What is expected:
Records follow. Copy every line with "only".

Excerpted data:
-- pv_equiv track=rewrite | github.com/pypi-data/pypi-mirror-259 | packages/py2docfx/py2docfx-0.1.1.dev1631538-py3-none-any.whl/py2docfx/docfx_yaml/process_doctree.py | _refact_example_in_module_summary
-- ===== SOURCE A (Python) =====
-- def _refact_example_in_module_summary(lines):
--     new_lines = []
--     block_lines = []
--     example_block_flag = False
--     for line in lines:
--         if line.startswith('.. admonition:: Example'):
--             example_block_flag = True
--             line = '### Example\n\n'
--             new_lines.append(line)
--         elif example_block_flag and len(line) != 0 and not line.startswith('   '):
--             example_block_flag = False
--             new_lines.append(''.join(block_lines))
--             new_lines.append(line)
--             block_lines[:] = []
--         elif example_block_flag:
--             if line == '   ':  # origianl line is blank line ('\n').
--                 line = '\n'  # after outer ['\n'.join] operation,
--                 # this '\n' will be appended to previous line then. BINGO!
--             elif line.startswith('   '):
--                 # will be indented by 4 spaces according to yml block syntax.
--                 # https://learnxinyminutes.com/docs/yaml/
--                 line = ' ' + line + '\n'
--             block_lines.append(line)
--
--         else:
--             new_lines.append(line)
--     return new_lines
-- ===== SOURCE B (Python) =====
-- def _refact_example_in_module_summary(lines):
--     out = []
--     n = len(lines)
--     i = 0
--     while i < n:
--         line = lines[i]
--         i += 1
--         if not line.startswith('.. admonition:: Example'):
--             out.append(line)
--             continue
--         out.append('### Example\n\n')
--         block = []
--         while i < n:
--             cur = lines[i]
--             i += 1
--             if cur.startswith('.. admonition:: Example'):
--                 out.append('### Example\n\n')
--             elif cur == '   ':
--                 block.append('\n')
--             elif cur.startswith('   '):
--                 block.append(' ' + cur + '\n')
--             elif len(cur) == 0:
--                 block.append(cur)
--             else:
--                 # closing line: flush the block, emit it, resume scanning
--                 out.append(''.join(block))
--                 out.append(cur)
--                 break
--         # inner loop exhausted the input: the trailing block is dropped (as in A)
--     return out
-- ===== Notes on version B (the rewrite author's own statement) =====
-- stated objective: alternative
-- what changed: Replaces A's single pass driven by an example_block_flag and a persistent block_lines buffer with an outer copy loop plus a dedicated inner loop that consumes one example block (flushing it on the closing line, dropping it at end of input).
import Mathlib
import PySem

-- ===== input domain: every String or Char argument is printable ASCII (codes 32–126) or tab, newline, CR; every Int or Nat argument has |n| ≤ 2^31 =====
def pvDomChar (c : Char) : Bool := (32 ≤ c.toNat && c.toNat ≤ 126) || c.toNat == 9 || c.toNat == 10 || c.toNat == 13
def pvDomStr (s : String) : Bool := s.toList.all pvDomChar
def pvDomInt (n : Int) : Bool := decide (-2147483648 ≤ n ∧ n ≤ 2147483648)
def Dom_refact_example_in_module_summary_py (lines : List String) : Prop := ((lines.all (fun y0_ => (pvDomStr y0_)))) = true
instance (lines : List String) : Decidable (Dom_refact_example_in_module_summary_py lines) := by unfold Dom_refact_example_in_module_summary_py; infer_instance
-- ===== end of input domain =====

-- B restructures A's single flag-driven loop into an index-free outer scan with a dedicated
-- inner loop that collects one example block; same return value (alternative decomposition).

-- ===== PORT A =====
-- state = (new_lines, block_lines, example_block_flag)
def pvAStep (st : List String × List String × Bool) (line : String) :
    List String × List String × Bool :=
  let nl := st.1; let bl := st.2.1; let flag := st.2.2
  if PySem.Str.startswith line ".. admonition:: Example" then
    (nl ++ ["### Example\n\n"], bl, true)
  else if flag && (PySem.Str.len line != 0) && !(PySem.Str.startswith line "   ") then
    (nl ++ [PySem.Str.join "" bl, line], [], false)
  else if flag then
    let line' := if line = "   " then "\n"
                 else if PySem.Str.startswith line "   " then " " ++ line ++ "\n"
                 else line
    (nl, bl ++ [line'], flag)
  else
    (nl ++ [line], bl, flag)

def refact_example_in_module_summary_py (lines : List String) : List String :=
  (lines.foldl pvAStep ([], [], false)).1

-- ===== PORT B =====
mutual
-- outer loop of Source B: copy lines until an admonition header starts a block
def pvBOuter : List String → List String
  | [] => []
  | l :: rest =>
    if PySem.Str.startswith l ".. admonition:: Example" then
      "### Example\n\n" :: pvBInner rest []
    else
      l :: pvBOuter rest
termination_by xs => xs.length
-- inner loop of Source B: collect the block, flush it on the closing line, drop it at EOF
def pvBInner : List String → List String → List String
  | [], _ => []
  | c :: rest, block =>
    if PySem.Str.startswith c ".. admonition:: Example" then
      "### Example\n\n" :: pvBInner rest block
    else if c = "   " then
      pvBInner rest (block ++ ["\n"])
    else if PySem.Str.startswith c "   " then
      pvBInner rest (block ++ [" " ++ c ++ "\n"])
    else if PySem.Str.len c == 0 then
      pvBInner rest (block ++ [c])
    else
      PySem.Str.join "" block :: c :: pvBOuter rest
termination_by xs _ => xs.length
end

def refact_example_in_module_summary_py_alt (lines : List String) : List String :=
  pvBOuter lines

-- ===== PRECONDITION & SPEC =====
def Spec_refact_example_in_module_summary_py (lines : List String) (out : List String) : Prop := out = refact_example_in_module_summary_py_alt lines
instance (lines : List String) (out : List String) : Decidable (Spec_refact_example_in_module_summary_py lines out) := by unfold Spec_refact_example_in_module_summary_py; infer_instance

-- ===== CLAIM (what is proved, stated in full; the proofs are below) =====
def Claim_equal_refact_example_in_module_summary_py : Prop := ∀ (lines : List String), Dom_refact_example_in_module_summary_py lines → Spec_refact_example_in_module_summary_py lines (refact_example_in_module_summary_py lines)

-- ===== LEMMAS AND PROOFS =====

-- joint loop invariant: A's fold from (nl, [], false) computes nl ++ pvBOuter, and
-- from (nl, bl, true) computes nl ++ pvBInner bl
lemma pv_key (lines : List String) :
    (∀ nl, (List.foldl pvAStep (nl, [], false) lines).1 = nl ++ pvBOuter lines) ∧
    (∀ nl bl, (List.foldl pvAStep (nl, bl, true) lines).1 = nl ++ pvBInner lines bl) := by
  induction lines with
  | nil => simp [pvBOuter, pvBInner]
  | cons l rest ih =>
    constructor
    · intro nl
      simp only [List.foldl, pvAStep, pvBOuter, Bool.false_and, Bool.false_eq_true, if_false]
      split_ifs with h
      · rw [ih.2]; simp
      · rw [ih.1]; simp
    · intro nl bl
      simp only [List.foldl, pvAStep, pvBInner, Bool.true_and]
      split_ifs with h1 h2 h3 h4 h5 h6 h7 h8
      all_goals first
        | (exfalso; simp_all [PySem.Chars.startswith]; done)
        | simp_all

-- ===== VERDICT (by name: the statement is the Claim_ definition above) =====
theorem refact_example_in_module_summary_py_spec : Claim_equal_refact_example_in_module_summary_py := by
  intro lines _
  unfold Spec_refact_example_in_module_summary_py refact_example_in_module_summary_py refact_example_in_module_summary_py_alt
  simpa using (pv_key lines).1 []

Written solution:
      simp only [List.foldl, pvAStep, pvBOuter, Bool.false_and, Bool.false_eq_true, if_false]
      simp only [List.foldl, pvAStep, pvBInner, Bool.true_and]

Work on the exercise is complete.